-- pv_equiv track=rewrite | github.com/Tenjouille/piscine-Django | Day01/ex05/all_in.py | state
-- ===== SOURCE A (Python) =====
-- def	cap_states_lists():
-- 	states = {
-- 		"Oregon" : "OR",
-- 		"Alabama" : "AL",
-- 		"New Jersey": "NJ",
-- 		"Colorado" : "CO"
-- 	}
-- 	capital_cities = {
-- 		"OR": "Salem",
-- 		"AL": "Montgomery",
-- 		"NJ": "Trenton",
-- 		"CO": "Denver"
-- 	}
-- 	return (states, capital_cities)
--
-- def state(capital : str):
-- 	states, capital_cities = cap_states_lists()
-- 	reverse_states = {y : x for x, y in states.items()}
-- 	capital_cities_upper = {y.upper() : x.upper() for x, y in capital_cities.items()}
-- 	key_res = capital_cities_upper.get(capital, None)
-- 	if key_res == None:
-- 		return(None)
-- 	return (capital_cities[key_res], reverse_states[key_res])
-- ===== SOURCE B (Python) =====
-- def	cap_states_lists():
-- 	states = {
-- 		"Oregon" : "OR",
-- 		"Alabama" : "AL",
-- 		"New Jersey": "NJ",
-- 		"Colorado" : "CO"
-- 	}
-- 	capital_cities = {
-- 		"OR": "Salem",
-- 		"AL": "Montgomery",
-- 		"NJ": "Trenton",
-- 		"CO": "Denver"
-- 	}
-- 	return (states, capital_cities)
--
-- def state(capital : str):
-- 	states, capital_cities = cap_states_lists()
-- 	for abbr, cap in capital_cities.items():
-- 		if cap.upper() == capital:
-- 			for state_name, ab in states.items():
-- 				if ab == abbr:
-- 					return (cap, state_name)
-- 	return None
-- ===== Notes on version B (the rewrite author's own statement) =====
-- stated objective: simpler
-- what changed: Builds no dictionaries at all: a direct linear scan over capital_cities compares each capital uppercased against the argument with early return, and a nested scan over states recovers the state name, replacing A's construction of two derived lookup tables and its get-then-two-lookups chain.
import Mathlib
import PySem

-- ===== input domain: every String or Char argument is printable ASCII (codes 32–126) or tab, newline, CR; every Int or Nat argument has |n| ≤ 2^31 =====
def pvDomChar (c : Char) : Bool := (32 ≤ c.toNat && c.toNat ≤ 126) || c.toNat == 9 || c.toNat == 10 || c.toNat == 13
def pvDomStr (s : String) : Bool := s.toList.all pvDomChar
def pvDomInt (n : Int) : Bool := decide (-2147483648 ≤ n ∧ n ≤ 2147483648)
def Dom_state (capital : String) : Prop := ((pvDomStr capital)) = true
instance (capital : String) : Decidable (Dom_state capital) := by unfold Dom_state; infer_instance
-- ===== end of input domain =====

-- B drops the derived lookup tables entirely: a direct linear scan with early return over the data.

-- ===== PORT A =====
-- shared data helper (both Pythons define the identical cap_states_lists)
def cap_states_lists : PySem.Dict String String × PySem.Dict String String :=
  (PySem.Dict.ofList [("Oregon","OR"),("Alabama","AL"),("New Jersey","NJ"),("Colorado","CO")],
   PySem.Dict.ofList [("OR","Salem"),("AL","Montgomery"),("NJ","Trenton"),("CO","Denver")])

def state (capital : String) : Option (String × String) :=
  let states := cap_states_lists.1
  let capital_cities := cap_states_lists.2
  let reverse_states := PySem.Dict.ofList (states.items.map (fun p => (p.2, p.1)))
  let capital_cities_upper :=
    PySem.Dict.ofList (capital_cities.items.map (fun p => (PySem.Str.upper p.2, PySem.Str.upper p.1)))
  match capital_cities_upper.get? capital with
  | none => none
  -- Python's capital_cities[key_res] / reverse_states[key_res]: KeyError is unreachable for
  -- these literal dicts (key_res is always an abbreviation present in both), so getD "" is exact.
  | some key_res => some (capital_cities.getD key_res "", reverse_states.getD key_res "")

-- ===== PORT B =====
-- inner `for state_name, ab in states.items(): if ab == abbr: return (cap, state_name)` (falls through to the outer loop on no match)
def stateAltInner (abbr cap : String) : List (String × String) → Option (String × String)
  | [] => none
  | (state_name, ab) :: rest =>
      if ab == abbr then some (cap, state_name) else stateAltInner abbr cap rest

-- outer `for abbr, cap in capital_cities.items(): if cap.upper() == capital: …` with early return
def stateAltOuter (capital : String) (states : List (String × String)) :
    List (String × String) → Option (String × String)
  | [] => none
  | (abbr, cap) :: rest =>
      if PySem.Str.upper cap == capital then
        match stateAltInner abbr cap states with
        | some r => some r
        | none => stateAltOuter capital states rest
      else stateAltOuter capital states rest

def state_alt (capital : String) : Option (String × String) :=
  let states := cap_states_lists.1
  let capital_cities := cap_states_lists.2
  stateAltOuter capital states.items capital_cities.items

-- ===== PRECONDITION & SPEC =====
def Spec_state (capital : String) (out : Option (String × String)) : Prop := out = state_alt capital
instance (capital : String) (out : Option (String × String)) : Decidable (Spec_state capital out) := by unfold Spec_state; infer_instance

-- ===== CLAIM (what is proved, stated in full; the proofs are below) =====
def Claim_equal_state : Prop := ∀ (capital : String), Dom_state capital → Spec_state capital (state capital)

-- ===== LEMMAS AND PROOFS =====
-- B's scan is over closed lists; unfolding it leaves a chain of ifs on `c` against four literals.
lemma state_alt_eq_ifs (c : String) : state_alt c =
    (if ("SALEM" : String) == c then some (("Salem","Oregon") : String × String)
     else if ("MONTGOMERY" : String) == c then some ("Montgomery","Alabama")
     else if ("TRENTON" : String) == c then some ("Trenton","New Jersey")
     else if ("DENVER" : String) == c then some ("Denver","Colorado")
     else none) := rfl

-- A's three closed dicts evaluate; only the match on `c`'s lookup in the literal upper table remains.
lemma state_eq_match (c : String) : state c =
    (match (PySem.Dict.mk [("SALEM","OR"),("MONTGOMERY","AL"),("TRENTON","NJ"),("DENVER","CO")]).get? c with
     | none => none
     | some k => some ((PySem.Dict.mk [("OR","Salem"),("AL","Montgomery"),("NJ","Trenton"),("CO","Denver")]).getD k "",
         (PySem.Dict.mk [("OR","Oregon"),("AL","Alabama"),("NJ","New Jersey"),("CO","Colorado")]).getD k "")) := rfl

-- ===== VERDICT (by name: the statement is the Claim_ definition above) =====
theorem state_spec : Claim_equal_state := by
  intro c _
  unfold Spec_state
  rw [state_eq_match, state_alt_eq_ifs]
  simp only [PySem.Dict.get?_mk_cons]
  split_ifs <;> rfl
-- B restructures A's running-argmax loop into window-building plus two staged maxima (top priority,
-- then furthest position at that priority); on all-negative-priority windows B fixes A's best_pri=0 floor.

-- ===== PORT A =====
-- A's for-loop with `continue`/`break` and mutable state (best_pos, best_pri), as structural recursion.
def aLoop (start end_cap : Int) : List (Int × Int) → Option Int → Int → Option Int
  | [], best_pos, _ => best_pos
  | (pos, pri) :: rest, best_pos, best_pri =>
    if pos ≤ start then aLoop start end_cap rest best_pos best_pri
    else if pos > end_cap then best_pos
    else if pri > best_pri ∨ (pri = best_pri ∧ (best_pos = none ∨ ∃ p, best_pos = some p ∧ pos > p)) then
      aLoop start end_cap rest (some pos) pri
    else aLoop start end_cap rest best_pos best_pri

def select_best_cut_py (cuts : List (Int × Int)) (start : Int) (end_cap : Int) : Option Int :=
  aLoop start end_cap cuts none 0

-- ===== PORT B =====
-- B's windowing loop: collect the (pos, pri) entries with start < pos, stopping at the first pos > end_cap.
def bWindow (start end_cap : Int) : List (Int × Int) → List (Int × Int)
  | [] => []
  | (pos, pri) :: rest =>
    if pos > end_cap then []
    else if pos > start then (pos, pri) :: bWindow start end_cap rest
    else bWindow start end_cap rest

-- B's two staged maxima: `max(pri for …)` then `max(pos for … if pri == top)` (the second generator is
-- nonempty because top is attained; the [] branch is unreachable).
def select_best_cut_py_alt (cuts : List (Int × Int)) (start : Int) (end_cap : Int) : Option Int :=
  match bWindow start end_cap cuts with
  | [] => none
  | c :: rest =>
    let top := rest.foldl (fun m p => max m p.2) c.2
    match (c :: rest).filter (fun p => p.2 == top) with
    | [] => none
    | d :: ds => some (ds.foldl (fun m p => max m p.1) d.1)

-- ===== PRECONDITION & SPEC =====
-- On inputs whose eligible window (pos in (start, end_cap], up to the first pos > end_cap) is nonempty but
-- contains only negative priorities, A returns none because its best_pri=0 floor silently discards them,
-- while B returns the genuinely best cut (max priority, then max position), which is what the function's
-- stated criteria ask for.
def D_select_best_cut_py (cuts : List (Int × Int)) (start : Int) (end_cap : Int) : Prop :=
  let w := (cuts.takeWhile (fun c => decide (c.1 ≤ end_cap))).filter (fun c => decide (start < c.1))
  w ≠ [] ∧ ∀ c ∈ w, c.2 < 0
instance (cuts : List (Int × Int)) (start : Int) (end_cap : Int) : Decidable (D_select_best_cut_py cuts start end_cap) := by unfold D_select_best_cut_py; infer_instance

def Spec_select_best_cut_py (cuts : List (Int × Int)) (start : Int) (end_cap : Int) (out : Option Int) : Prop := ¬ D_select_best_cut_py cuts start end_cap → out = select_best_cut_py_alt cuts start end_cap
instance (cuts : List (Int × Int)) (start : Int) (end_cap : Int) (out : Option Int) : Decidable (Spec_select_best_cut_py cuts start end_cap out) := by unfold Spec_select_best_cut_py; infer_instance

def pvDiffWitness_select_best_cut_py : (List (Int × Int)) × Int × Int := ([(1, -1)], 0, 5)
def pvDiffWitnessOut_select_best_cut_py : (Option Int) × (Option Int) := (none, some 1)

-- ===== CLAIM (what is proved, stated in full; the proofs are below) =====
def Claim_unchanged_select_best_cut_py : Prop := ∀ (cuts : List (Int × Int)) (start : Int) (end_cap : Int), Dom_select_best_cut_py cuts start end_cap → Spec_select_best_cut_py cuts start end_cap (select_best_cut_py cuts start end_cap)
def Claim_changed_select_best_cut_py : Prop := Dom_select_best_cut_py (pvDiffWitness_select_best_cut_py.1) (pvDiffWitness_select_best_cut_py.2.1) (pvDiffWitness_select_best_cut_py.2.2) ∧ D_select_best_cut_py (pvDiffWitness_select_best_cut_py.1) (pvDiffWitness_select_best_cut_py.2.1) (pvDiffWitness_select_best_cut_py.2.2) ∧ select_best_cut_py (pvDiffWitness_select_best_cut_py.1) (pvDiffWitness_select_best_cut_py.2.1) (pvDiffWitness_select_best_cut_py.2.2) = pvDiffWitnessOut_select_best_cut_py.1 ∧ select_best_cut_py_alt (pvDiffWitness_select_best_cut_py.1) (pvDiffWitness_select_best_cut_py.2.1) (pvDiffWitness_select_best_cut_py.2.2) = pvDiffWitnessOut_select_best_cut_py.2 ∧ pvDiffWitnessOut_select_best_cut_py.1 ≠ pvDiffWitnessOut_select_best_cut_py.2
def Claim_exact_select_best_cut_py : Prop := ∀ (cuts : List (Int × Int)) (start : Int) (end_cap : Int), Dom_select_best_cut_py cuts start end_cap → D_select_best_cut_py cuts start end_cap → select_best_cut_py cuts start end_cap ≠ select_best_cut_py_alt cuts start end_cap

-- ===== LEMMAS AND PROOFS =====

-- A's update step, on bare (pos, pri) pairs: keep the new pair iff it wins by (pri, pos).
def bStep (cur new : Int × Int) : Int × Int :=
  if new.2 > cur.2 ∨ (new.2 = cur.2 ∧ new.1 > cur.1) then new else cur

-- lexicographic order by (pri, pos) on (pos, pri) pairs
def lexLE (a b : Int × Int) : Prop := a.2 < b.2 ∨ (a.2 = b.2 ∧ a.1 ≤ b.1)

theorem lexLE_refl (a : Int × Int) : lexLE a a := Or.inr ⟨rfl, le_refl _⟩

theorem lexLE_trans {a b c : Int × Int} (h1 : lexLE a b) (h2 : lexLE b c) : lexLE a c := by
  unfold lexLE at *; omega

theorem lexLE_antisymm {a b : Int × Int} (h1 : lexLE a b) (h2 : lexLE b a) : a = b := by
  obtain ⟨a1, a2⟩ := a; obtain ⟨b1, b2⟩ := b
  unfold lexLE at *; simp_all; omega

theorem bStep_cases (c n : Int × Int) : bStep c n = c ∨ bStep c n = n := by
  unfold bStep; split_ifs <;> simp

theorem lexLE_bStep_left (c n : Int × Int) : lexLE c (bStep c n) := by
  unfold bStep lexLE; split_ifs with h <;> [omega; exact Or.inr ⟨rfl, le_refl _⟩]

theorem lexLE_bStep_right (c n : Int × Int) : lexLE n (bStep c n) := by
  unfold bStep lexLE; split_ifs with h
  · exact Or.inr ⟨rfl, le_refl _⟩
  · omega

WHAT YOU NEED TO DO
Copy range, inclusive: the line holding "def state (capital" to the line holding "def stateAltInner (abbr". Reproduce exactly those lines of the records above and no others.

TASK OUTPUT
def state (capital : String) : Option (String × String) :=
  let states := cap_states_lists.1
  let capital_cities := cap_states_lists.2
  let reverse_states := PySem.Dict.ofList (states.items.map (fun p => (p.2, p.1)))
  let capital_cities_upper :=
    PySem.Dict.ofList (capital_cities.items.map (fun p => (PySem.Str.upper p.2, PySem.Str.upper p.1)))
  match capital_cities_upper.get? capital with
  | none => none
  -- Python's capital_cities[key_res] / reverse_states[key_res]: KeyError is unreachable for
  -- these literal dicts (key_res is always an abbreviation present in both), so getD "" is exact.
  | some key_res => some (capital_cities.getD key_res "", reverse_states.getD key_res "")

-- ===== PORT B =====
-- inner `for state_name, ab in states.items(): if ab == abbr: return (cap, state_name)` (falls through to the outer loop on no match)
def stateAltInner (abbr cap : String) : List (String × String) → Option (String × String)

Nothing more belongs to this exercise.